【500文字 ショートストーリー】 万年床の子供時代
ランドセルをソファーの上に投げ、和室の引き戸を開けた。もう夕方近くというのにカーテンは閉めたままだった。
陽の当たらない布団の中に母がいた。僕の家は万年床だった。精神病を患っていた母は、今日も寝ていた。
髪はボサボサで、いつも同じ寝間着を着ていた。「ごめんね。寝てばかりで。」母から悲しそうに謝られるのが子供心に切なかった。
テストで悪い点を取ったこと、先生に叱られたこと、友達にからかわれたこと、
母に慰めて欲しいことはたくさんあったけど、僕の話は胸の奥にしまった。家に帰るとますます惨めな気がした。
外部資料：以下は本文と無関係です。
-- pv_equiv track=rewrite | github.com/aldo-git-bit/predicting-tashlhiyt-plural | scripts/ngram_feature_selection/ngram_extractor.py | extract_final_ngrams
-- ===== SOURCE A (Python) =====
-- def extract_final_ngrams(phonemes, max_n=3):
--     """
--     Extract final n-grams from a phoneme list.
--
--     Args:
--         phonemes (list): List of phonemes (e.g., ['k', 'r', 'a', 't'])
--         max_n (int): Maximum n-gram size (default: 3)
--
--     Returns:
--         list: Final n-grams with $ marker (e.g., ['t$', 'at$', 'rat$'])
--
--     Examples:
--         >>> extract_final_ngrams(['k', 'r', 'a', 't'])
--         ['t$', 'at$', 'rat$']
--
--         >>> extract_final_ngrams(['a', 'f', 'u', 's'])
--         ['s$', 'us$', 'fus$']
--     """
--     if not phonemes:
--         return []
--
--     ngrams = []
--     for n in range(1, min(max_n + 1, len(phonemes) + 1)):
--         ngram = ''.join(phonemes[-n:])
--         ngrams.append(f'{ngram}$')
--
--     return ngrams
-- ===== SOURCE B (Python) =====
-- def extract_final_ngrams(phonemes, max_n=3):
--     suffix = ''
--     ngrams = []
--     for i in range(min(max_n, len(phonemes))):
--         suffix = phonemes[len(phonemes) - 1 - i] + suffix
--         ngrams.append(suffix + '$')
--     return ngrams
-- ===== Notes on version B (the rewrite author's own statement) =====
-- stated objective: alternative
-- what changed: Replaces per-step negative slicing and re-joining of the tail with a single running suffix string extended by one phoneme per iteration over a counted range, so each n-gram is built incrementally instead of recomputed from scratch.
import Mathlib
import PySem

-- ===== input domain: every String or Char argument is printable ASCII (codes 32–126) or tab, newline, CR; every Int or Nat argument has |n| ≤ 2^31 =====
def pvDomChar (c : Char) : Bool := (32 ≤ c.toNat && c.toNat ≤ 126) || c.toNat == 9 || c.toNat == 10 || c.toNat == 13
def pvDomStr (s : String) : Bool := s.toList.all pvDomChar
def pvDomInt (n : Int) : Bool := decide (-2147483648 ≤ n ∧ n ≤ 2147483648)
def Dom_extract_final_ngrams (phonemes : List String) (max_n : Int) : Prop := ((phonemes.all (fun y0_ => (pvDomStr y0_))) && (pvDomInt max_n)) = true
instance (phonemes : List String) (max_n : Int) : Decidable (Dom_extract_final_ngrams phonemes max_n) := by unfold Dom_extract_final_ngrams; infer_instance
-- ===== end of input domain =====

-- B replaces A's per-step negative slice + join by a single running suffix string extended
-- by one phoneme per iteration over a counted range (objective: alternative decomposition; same output).

-- ===== PORT A =====
def extract_final_ngrams (phonemes : List String) (max_n : Int) : List String :=
  if phonemes = [] then []
  else
    (PySem.List.pyRange 1 (min (max_n + 1) ((phonemes.length : Int) + 1)) 1).foldl
      (fun ngrams n =>
        ngrams ++ [PySem.Str.join "" (PySem.List.slice phonemes (some (-n)) none) ++ "$"])
      []

-- ===== PORT B =====
-- the index len-1-i is always in range, so pyGetD's default is never used
def extract_final_ngrams_alt (phonemes : List String) (max_n : Int) : List String :=
  ((PySem.List.pyRange 0 (min max_n (phonemes.length : Int)) 1).foldl
      (fun (st : String × List String) i =>
        let suffix := PySem.List.pyGetD phonemes ((phonemes.length : Int) - 1 - i) "" ++ st.1
        (suffix, st.2 ++ [suffix ++ "$"]))
      ("", [])).2

-- ===== PRECONDITION & SPEC =====
def Spec_extract_final_ngrams (phonemes : List String) (max_n : Int) (out : List String) : Prop := out = extract_final_ngrams_alt phonemes max_n
instance (phonemes : List String) (max_n : Int) (out : List String) : Decidable (Spec_extract_final_ngrams phonemes max_n out) := by unfold Spec_extract_final_ngrams; infer_instance

-- ===== CLAIM (what is proved, stated in full; the proofs are below) =====
def Claim_equal_extract_final_ngrams : Prop := ∀ (phonemes : List String) (max_n : Int), Dom_extract_final_ngrams phonemes max_n → Spec_extract_final_ngrams phonemes max_n (extract_final_ngrams phonemes max_n)

-- ===== LEMMAS AND PROOFS =====

lemma join_empty_cons (x : String) (l : List String) :
    PySem.Str.join "" (x :: l) = x ++ PySem.Str.join "" l := by
  cases l with
  | nil => simp [PySem.Str.join]
  | cons b t =>
      simp [PySem.Str.join]
      rw [PySem.Chars.join_cons_cons]
      simp

-- both loops after k iterations: B's state is (running suffix, output) and the output equals A's
lemma loops_eq (ps : List String) (k : Nat) (hk : k ≤ ps.length) :
    (PySem.List.pyRange 0 (k : Int) 1).foldl
        (fun (st : String × List String) i =>
          let suffix := PySem.List.pyGetD ps ((ps.length : Int) - 1 - i) "" ++ st.1
          (suffix, st.2 ++ [suffix ++ "$"])) ("", ([] : List String))
    = (PySem.Str.join "" (ps.drop (ps.length - k)),
       (PySem.List.pyRange 1 ((k : Int) + 1) 1).foldl
        (fun ngrams n =>
          ngrams ++ [PySem.Str.join "" (PySem.List.slice ps (some (-n)) none) ++ "$"]) []) := by
  induction k with
  | zero =>
      rw [PySem.List.pyRange_one_eq_nil (by omega), PySem.List.pyRange_one_eq_nil (by omega)]
      simp [PySem.Str.join]
  | succ k ih =>
      have hk' : k ≤ ps.length := by omega
      have hcast : ((k + 1 : Nat) : Int) = (k : Int) + 1 := by push_cast; ring
      rw [hcast, PySem.List.pyRange_one_succ_right (by omega),
          PySem.List.pyRange_one_succ_right (by omega) (a := 1) (b := (k : Int) + 1),
          List.foldl_append, List.foldl_append, ih hk']
      have hidx : (ps.length : Int) - 1 - (k : Int) = ((ps.length - 1 - k : Nat) : Int) := by omega
      have hget : PySem.List.pyGetD ps ((ps.length : Int) - 1 - (k : Int)) "" =
          ps.getD (ps.length - 1 - k) "" := by
        rw [hidx, PySem.List.pyGetD_natCast]
      have hneg : (-((k : Int) + 1)) = -(((k + 1 : Nat)) : Int) := by push_cast; ring
      have hslice : PySem.List.slice ps (some (-((k : Int) + 1))) none
          = ps.drop (ps.length - (k + 1)) := by
        rw [hneg]
        exact PySem.List.slice_from_neg_natCast (xs := ps) (k := k + 1) (by omega)
      have hlt : ps.length - 1 - k < ps.length := by omega
      have hdrop : ps.drop (ps.length - (k + 1)) =
          ps.getD (ps.length - 1 - k) "" :: ps.drop (ps.length - k) := by
        have h1 : ps.length - (k + 1) = ps.length - 1 - k := by omega
        have h2 : ps.length - 1 - k + 1 = ps.length - k := by omega
        rw [h1, List.drop_eq_getElem_cons hlt, h2, List.getD_eq_getElem ps "" hlt]
      have hsuffix : PySem.Str.join "" (ps.drop (ps.length - (k + 1)))
          = ps.getD (ps.length - 1 - k) "" ++ PySem.Str.join "" (ps.drop (ps.length - k)) := by
        rw [hdrop, join_empty_cons]
      simp only [List.foldl_cons, List.foldl_nil, hget, hslice, hsuffix]

-- ===== VERDICT (by name: the statement is the Claim_ definition above) =====
theorem extract_final_ngrams_spec : Claim_equal_extract_final_ngrams := by
  intro ps mx _
  unfold Spec_extract_final_ngrams extract_final_ngrams extract_final_ngrams_alt
  by_cases hnil : ps = []
  · subst hnil
    rw [if_pos rfl, show ((List.length ([] : List String)) : Int) = 0 from by simp,
        PySem.List.pyRange_one_eq_nil (by omega)]
    rfl
  · rw [if_neg hnil]
    have hlen : 1 ≤ ps.length := by
      cases ps with
      | nil => exact absurd rfl hnil
      | cons a t => simp
    by_cases hmx : mx ≤ 0
    · rw [PySem.List.pyRange_one_eq_nil (by omega),
          PySem.List.pyRange_one_eq_nil (by omega)]
      rfl
    · set m : Int := min mx (ps.length : Int) with hm
      have hm0 : 0 < m := by simp only [hm]; omega
      have hmlen : m ≤ (ps.length : Int) := by omega
      have hk : (m.toNat : Int) = m := Int.toNat_of_nonneg (by omega)
      have hkle : m.toNat ≤ ps.length := by omega
      have hmin : min (mx + 1) ((ps.length : Int) + 1) = m + 1 := by omega
      rw [hmin, ← hk, loops_eq ps m.toNat hkle]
「たくさん寝れば良くなるよ」僕は無理して明るく振る舞った。
本当は、「ああ、どうしてうちの母さんは寝てばかりいるんだ。」本当は愚痴をうんとこぼしたかった。
中学2年の初夏、母の病気は治った。「ただいま」と家に帰ると、和室のカーテンが勢いよく開かれ、風に揺れていた。午後の太陽の光が畳の上に伸びていた。この部屋で畳を見るのいつ以来だろう。僕はこの上なく幸せに感じた。
パン、パン、パン。ベランダから、母が布団を叩く音が聞こえてきた。元気そうに働く母を見て、僕はただ嬉しかった。
「あんたには苦労かけたわね。本当にありがとう。」
僕はなんと答えればいいのかわからなかった。照れたのを隠しながら押入れの中に布団をしまうのを手伝った。
5月の風は、ゆっくりと部屋の中を吹き抜けていった。